TASK - Answer with one number only: the count of lines below that hold the word "hanoiExtend".

GIVEN DATA -

Start of Block

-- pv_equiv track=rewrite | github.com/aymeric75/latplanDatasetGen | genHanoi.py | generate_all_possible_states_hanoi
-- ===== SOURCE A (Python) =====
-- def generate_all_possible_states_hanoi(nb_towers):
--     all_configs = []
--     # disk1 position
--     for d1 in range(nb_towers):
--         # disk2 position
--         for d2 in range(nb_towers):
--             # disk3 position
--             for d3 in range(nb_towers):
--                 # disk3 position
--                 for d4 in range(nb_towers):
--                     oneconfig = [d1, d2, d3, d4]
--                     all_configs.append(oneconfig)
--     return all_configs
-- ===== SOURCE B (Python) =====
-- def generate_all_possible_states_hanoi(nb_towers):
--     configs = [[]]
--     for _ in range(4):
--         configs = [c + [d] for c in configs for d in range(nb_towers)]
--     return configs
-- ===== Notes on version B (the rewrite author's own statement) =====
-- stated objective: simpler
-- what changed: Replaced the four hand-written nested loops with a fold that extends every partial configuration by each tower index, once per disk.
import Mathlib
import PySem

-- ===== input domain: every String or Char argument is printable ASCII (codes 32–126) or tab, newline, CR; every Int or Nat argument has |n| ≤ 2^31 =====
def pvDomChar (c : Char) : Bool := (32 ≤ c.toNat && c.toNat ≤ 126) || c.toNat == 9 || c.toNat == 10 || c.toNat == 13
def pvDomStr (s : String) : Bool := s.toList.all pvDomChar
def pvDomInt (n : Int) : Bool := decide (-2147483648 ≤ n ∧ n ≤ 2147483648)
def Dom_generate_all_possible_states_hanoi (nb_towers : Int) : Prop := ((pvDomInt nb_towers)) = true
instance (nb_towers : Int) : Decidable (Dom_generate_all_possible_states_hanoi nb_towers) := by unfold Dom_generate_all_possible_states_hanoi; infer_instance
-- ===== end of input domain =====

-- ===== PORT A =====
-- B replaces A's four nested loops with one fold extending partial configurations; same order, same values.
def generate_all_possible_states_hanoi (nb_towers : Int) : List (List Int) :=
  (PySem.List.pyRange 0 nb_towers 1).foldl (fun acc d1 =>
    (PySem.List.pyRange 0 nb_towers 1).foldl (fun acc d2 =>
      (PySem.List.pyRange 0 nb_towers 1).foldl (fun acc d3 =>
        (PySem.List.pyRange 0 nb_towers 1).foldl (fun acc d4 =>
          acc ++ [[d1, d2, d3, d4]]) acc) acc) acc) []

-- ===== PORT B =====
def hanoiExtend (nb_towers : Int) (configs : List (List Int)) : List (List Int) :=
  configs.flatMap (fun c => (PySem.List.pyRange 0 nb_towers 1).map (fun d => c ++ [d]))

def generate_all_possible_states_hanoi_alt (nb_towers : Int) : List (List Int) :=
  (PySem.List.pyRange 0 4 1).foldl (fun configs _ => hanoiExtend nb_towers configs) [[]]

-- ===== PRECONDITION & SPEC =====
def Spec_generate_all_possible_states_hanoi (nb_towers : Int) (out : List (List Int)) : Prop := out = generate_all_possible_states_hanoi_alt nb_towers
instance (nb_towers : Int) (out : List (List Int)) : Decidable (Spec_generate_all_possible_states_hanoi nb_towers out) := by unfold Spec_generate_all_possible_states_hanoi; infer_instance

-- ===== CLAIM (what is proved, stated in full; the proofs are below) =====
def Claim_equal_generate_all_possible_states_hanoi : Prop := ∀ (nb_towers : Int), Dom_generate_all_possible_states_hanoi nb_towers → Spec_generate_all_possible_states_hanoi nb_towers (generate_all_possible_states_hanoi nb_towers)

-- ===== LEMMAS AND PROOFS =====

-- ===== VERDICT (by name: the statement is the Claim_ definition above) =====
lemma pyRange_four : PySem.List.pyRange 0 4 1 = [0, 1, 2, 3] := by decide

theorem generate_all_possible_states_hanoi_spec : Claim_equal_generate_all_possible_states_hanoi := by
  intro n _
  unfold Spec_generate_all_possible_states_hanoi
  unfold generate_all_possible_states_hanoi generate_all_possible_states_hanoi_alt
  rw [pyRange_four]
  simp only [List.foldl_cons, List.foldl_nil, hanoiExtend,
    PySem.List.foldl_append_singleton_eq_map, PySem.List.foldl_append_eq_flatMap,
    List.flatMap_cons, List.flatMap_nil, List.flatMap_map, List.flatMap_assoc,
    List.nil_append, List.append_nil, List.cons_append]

End of Block
Start of Block

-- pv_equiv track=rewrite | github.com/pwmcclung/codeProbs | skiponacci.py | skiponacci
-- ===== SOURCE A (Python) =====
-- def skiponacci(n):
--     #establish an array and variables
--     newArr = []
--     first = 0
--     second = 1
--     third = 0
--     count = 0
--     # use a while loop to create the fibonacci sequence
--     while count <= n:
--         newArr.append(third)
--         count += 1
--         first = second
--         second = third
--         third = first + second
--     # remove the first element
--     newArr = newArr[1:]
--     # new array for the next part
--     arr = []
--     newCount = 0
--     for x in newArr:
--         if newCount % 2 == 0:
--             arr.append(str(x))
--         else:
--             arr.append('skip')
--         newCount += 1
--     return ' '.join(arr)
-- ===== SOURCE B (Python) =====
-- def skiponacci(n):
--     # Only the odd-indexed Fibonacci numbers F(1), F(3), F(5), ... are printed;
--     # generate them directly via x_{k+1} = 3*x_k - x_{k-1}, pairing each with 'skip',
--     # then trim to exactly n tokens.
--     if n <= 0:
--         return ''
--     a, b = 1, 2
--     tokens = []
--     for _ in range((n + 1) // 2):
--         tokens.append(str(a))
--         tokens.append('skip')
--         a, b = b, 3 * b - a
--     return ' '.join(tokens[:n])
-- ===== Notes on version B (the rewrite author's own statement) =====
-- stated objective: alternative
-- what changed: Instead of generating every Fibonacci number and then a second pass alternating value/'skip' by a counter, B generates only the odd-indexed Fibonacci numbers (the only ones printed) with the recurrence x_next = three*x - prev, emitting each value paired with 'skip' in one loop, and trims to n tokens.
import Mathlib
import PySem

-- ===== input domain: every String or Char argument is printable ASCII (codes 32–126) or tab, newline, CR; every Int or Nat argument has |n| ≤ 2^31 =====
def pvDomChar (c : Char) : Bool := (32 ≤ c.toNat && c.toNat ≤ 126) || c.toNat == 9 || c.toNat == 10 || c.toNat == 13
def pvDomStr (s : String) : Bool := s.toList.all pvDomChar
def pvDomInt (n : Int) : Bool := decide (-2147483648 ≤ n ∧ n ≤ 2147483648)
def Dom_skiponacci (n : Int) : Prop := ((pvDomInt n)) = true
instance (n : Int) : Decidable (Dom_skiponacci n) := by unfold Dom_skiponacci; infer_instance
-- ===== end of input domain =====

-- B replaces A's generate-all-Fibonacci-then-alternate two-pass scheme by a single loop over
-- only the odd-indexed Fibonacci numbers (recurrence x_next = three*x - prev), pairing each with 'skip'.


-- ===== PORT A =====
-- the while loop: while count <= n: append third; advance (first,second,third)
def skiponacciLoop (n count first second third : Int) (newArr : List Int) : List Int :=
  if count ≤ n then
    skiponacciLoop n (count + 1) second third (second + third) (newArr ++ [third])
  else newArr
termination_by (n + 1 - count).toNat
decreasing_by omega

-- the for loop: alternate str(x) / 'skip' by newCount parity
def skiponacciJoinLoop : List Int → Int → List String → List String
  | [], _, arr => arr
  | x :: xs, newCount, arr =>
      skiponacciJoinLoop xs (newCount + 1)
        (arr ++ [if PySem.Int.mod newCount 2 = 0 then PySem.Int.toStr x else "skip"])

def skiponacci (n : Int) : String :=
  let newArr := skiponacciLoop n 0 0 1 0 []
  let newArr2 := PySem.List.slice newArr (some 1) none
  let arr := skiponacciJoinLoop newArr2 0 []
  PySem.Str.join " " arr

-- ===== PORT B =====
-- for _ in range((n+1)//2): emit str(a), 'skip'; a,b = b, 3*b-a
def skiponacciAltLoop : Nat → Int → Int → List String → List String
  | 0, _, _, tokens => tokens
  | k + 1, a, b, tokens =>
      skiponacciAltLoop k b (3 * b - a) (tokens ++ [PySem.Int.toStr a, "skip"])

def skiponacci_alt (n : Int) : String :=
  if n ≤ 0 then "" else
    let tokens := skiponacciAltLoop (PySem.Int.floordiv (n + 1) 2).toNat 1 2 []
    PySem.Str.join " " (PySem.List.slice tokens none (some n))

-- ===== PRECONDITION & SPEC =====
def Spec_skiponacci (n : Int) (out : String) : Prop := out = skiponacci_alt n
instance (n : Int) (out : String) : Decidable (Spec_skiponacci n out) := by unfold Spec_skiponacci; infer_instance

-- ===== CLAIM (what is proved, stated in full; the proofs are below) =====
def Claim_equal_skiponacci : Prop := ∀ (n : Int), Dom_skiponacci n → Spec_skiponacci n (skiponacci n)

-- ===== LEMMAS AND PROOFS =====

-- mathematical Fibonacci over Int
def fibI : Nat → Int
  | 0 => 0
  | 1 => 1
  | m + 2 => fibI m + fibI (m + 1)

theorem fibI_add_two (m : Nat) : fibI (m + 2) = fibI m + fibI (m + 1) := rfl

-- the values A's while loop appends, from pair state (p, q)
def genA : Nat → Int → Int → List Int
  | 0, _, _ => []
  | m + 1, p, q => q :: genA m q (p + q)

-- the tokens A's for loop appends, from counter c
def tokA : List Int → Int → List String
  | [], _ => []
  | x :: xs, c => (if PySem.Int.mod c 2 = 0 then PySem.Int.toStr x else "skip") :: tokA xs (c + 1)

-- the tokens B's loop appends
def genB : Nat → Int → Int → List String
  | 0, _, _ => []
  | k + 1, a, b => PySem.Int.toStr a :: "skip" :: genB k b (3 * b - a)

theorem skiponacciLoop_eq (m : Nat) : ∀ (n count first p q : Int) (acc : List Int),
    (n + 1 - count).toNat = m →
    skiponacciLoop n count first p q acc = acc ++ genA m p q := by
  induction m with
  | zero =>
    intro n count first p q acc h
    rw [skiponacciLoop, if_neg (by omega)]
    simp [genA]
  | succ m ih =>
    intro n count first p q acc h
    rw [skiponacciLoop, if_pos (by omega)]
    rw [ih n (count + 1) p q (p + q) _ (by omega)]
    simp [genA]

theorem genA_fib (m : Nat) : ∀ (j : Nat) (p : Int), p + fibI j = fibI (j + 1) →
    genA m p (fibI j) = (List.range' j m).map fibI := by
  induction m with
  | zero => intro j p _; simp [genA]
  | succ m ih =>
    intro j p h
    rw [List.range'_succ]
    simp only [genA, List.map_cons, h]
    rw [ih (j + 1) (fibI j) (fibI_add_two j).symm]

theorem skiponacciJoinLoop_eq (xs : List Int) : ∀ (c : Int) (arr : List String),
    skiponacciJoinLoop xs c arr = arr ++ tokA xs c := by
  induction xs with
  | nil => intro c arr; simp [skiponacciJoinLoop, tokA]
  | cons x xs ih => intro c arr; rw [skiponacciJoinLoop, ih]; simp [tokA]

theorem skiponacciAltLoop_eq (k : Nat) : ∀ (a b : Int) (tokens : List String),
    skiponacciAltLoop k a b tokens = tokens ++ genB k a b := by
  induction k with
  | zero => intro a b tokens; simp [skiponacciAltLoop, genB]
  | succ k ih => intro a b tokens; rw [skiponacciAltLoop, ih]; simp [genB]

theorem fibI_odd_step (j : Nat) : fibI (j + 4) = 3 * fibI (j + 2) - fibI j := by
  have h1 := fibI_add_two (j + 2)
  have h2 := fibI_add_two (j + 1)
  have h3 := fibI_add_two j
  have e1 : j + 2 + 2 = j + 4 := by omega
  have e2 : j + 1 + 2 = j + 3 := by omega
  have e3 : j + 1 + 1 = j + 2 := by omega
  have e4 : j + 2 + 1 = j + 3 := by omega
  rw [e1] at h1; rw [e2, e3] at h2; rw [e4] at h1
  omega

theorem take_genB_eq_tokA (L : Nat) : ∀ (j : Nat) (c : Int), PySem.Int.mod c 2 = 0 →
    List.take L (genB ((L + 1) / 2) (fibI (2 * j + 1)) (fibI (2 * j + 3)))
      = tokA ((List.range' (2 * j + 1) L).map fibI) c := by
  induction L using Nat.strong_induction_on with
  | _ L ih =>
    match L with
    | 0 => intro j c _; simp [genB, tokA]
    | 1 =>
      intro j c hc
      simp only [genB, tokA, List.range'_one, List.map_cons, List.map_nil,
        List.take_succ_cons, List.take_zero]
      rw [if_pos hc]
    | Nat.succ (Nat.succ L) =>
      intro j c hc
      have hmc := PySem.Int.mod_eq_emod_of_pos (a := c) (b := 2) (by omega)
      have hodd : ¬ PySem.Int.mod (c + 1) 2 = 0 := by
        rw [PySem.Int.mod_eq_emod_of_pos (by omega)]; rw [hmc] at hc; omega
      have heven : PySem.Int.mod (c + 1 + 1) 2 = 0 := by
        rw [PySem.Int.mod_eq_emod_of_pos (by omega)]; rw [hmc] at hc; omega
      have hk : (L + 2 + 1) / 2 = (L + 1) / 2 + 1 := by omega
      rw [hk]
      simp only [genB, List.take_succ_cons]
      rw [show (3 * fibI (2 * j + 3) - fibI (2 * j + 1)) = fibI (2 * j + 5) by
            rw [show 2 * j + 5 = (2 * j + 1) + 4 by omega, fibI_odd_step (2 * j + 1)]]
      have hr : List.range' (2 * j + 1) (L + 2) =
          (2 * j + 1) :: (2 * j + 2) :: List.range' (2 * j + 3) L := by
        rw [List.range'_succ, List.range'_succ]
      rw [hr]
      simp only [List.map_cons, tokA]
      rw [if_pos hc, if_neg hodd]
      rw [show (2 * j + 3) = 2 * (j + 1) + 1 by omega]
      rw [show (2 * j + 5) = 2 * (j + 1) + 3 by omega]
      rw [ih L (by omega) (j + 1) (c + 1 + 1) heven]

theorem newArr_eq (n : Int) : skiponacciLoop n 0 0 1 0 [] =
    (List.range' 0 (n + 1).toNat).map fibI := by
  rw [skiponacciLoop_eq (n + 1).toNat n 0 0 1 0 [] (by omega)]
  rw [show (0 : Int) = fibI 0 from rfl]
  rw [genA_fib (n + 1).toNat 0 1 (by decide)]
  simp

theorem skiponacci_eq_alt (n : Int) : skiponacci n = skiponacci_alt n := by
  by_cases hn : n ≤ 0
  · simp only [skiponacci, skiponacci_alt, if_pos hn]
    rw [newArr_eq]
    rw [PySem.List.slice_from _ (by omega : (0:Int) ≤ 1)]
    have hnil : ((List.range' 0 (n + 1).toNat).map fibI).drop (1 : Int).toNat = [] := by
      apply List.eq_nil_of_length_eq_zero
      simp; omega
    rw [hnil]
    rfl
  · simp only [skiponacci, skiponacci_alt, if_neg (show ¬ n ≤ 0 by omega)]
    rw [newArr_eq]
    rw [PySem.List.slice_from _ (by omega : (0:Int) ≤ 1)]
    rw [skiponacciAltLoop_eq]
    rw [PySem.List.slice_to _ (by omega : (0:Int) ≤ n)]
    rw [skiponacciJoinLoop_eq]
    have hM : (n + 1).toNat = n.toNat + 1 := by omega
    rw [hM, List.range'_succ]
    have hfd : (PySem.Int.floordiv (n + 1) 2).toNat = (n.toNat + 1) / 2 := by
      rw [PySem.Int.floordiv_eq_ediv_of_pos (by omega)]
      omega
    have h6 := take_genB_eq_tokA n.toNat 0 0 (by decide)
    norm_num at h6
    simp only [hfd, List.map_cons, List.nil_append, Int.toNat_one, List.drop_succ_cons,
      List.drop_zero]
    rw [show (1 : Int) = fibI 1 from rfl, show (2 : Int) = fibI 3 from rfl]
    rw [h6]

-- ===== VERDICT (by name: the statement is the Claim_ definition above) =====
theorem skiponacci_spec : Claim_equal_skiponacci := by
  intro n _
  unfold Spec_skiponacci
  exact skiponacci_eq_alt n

End of Block
Start of Block

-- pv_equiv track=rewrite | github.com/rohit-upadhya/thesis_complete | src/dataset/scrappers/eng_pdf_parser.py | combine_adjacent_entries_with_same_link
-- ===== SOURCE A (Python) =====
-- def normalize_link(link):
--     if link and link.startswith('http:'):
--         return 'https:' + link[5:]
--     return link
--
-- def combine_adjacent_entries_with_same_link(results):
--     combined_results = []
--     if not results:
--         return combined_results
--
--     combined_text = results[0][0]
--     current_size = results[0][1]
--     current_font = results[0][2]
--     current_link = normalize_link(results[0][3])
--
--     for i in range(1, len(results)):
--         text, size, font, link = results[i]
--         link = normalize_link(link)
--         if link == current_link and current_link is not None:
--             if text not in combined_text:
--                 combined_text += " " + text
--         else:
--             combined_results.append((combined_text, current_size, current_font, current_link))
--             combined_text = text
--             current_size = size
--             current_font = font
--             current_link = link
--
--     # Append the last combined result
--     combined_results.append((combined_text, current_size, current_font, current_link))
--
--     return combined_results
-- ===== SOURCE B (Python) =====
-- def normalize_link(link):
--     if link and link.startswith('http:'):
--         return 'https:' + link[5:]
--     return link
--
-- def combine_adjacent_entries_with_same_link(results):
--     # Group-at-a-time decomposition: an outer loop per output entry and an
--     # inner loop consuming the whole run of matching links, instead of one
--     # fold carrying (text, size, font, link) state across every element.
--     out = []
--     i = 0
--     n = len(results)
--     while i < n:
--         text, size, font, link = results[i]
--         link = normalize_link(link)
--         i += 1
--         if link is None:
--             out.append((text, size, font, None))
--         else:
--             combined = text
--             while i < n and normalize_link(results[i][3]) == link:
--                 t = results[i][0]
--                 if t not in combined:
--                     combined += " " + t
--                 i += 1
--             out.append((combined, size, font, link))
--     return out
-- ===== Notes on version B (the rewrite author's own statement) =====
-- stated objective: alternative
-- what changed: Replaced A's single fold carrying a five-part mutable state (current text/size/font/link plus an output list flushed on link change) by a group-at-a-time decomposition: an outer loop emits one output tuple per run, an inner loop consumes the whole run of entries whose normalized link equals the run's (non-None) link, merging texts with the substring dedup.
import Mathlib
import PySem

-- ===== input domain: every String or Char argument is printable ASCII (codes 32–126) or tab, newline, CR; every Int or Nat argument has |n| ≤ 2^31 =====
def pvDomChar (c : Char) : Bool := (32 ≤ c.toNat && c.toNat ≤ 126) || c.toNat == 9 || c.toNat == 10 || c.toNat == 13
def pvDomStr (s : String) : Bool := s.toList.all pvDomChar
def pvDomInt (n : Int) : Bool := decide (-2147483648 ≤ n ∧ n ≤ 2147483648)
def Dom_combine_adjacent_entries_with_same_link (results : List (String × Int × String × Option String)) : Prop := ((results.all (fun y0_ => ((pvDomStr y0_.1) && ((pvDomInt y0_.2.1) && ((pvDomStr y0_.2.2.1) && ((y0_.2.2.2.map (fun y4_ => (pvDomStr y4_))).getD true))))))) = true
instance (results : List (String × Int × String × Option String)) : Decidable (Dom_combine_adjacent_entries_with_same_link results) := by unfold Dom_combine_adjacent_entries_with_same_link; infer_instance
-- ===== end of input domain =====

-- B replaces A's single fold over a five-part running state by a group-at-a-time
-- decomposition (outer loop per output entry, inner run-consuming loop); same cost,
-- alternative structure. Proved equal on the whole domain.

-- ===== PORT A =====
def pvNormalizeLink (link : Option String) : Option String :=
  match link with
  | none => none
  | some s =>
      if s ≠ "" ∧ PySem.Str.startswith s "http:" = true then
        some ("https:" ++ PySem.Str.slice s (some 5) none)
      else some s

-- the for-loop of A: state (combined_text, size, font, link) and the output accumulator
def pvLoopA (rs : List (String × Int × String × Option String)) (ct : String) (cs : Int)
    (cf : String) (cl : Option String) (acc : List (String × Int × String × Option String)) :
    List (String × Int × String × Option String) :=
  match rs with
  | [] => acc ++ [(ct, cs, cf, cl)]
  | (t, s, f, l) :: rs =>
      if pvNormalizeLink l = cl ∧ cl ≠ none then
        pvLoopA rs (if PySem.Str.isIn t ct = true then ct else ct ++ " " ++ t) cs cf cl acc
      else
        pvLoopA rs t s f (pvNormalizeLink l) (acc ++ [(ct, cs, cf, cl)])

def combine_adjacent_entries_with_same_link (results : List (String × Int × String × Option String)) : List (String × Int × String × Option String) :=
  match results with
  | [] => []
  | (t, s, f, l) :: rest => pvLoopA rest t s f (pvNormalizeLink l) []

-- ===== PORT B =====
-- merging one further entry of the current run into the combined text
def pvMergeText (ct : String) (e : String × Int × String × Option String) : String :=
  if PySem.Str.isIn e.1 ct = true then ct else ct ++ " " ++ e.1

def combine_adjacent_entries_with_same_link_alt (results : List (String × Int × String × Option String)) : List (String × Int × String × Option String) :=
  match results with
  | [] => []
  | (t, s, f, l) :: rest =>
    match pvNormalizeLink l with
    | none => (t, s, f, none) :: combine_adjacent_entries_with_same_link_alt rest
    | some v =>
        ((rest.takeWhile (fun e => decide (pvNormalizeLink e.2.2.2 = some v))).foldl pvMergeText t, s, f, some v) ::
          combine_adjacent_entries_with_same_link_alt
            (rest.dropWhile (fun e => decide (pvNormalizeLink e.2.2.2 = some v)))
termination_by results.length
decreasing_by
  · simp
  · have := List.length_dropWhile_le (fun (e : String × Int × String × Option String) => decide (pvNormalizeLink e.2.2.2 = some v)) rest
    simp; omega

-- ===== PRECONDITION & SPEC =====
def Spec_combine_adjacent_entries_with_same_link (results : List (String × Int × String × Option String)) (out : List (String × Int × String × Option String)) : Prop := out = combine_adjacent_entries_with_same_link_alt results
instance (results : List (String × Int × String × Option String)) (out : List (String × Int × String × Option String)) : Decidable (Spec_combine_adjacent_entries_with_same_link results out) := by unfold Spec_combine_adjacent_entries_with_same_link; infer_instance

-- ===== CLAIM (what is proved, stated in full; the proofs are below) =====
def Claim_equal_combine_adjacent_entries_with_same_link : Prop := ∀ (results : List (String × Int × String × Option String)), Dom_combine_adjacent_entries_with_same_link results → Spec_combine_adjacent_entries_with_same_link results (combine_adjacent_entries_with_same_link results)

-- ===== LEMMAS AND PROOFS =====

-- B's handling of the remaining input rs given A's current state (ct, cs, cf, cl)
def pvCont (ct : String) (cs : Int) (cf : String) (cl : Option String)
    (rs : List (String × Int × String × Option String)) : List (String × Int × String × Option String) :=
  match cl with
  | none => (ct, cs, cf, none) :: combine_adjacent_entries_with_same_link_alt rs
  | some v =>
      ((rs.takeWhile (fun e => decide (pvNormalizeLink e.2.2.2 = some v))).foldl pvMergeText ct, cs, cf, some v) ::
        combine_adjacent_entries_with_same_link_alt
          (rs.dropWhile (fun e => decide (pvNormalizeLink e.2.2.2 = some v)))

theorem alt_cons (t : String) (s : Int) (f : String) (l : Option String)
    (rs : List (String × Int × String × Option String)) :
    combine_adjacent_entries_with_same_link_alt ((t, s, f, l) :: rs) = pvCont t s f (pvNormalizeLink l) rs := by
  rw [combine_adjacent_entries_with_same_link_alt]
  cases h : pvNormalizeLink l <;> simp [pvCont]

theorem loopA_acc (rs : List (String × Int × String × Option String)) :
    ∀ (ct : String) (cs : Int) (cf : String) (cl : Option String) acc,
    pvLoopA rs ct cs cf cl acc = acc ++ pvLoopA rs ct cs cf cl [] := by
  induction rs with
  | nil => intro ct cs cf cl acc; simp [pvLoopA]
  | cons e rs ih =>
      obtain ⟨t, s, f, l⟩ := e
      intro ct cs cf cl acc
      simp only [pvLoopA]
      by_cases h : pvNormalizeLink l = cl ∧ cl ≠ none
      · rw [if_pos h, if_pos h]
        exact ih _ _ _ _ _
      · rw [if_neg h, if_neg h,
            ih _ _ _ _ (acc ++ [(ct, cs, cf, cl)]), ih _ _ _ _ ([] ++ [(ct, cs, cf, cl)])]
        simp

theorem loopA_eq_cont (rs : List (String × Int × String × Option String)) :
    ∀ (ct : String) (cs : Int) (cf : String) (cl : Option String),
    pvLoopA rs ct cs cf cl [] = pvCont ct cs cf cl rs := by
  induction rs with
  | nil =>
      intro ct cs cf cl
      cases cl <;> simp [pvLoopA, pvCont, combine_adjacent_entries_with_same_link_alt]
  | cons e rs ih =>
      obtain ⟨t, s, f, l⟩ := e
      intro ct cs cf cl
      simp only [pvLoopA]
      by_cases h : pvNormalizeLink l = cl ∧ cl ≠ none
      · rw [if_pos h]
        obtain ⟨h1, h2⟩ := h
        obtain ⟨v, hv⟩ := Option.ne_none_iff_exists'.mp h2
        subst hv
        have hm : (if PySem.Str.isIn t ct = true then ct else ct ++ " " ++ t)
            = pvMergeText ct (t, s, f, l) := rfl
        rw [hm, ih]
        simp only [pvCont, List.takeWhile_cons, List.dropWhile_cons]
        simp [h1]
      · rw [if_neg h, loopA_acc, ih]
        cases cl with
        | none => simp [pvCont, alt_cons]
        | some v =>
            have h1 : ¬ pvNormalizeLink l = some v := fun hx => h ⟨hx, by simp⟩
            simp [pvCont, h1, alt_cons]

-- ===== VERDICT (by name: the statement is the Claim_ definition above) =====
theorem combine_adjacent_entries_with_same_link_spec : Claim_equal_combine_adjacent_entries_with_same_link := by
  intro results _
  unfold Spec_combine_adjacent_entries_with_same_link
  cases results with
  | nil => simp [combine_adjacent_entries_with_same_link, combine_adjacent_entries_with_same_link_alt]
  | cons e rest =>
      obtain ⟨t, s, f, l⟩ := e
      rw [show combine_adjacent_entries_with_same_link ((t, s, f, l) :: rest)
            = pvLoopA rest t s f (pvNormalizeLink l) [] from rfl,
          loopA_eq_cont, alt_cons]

End of Block

RESULT BELOW - 3